# [GIVEN RECORDS]
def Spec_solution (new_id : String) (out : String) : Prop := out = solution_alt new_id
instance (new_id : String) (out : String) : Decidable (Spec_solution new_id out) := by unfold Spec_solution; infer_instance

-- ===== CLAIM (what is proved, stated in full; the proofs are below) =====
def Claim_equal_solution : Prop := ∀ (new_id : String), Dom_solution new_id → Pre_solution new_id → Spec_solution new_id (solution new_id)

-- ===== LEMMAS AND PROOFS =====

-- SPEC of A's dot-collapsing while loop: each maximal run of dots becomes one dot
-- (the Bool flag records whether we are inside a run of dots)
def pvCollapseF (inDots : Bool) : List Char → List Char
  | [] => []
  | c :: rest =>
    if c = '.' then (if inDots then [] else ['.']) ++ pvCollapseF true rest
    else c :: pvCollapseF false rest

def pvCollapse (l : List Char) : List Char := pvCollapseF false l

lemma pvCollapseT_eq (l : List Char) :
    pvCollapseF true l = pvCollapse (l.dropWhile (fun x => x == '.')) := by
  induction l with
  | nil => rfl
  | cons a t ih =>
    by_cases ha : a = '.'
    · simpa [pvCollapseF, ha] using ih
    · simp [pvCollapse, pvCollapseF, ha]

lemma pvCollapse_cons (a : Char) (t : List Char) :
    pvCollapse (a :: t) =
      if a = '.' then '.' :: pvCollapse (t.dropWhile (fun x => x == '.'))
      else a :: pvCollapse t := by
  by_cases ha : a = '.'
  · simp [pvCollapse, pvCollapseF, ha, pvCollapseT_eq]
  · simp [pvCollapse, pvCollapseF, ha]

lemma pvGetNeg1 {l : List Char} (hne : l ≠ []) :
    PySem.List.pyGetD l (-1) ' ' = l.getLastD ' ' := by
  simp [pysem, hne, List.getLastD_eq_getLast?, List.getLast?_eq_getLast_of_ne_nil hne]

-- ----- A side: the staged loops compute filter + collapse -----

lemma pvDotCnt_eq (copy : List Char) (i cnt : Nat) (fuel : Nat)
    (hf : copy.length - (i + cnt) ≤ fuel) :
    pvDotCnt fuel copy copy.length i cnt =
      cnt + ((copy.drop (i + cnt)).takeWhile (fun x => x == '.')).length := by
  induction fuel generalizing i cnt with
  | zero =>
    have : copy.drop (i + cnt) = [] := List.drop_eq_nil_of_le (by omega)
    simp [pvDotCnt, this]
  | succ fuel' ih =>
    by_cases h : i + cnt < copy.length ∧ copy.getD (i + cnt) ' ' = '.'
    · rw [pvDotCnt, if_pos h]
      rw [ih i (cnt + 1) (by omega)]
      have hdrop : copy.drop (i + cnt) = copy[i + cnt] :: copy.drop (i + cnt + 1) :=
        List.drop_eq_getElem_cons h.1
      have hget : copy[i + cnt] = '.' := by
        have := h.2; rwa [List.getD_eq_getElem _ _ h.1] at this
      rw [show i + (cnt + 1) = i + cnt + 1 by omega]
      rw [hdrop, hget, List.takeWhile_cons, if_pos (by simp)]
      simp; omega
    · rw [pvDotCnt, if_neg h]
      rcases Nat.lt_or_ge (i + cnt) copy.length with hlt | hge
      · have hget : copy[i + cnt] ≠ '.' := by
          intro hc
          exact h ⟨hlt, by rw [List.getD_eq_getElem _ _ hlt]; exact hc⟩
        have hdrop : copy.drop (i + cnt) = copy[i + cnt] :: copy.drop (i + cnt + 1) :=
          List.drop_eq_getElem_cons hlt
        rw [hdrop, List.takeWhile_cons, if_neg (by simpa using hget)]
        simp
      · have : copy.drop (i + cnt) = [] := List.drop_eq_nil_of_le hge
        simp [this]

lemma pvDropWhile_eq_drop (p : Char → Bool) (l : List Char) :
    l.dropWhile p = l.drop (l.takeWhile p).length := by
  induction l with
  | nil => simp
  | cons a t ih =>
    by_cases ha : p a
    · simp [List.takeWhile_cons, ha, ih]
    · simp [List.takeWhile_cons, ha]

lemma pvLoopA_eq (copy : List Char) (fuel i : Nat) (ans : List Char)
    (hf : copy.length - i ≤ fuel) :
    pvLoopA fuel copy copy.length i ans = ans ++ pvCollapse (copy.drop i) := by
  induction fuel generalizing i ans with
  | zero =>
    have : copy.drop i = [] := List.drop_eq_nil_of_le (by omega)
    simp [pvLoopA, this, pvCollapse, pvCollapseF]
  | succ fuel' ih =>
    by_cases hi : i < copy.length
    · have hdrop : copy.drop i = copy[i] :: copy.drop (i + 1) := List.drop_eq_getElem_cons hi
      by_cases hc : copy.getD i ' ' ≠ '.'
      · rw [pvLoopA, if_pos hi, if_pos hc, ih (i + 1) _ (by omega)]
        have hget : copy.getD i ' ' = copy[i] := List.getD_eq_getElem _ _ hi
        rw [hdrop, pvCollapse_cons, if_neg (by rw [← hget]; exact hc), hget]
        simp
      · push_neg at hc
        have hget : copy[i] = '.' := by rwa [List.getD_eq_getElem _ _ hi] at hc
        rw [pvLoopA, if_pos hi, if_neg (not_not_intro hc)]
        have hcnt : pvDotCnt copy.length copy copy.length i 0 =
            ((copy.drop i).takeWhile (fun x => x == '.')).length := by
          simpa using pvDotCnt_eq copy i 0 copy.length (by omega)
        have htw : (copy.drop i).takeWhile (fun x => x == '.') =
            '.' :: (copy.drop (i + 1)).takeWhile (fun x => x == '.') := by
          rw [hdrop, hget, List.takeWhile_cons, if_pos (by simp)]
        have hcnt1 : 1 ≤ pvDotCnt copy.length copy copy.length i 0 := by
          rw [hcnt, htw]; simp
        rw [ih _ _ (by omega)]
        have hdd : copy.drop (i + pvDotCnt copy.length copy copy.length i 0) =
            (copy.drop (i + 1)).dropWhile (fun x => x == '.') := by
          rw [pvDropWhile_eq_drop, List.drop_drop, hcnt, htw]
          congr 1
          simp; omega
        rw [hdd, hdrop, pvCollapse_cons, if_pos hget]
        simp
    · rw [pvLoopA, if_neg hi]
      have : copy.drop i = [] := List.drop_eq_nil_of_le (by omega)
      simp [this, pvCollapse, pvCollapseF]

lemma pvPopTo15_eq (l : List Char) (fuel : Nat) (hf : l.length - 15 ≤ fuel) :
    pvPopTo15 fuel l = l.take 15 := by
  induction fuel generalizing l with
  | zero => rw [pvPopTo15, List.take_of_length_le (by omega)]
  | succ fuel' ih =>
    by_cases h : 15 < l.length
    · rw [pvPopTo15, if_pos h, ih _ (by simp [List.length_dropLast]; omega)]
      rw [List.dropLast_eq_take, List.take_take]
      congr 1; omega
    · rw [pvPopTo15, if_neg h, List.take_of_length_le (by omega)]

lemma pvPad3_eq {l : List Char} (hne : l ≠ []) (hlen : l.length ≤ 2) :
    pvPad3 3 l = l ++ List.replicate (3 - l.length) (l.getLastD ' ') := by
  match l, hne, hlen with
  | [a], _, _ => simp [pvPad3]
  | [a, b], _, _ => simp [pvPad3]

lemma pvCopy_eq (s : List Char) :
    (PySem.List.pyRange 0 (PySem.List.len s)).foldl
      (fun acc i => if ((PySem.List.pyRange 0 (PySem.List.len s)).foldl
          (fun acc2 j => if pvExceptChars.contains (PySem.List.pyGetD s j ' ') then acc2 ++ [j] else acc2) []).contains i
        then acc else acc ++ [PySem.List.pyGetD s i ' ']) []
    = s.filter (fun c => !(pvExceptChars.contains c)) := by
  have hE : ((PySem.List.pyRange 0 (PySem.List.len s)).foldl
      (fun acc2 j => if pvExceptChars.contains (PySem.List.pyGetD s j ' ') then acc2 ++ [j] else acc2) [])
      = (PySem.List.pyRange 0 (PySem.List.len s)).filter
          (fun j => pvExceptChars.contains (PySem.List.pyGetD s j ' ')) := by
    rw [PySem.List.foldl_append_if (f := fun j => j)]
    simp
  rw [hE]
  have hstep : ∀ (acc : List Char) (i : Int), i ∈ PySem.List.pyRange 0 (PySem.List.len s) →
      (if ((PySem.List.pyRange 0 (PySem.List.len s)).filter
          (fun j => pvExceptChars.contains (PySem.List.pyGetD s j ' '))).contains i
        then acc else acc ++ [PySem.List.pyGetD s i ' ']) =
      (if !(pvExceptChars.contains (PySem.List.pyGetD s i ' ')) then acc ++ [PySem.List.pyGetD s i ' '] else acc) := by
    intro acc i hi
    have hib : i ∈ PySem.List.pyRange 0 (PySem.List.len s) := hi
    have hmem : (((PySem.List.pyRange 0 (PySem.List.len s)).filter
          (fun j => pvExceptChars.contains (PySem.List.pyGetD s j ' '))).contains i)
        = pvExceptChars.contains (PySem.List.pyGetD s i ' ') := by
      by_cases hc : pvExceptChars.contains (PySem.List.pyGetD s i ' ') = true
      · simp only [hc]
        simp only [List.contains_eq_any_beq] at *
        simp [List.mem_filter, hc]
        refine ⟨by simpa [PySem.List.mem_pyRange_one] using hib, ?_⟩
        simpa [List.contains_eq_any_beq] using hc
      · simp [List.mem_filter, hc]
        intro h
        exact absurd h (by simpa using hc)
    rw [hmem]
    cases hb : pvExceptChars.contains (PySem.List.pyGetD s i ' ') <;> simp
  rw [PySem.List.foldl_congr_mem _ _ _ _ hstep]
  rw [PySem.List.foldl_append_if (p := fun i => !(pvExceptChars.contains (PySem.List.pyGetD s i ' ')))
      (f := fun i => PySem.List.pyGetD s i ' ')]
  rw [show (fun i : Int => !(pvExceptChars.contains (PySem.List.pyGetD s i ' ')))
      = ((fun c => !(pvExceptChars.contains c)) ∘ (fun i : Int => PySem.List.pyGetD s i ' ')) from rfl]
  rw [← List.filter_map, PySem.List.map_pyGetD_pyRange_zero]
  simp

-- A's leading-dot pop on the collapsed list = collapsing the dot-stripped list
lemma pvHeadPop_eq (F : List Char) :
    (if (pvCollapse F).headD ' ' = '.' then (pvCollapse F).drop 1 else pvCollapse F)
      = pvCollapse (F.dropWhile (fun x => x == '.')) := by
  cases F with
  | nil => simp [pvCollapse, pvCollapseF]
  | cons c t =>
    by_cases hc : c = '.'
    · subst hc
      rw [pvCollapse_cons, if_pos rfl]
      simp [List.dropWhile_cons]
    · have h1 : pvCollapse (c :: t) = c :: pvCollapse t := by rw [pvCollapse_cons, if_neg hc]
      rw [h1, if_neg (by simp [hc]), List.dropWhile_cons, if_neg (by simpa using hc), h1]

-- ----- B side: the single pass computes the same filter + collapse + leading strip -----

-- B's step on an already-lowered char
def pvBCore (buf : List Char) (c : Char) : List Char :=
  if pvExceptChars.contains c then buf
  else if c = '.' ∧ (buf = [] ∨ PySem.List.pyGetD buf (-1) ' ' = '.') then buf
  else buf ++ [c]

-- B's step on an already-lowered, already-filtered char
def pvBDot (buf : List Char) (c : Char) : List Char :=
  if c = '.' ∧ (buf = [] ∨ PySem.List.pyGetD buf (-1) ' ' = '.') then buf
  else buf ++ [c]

# [PROMPT]
Please show each line in the records above that contains "generalizing".

# [RESPONSE]
  induction fuel generalizing i cnt with
  induction fuel generalizing i ans with
  induction fuel generalizing l with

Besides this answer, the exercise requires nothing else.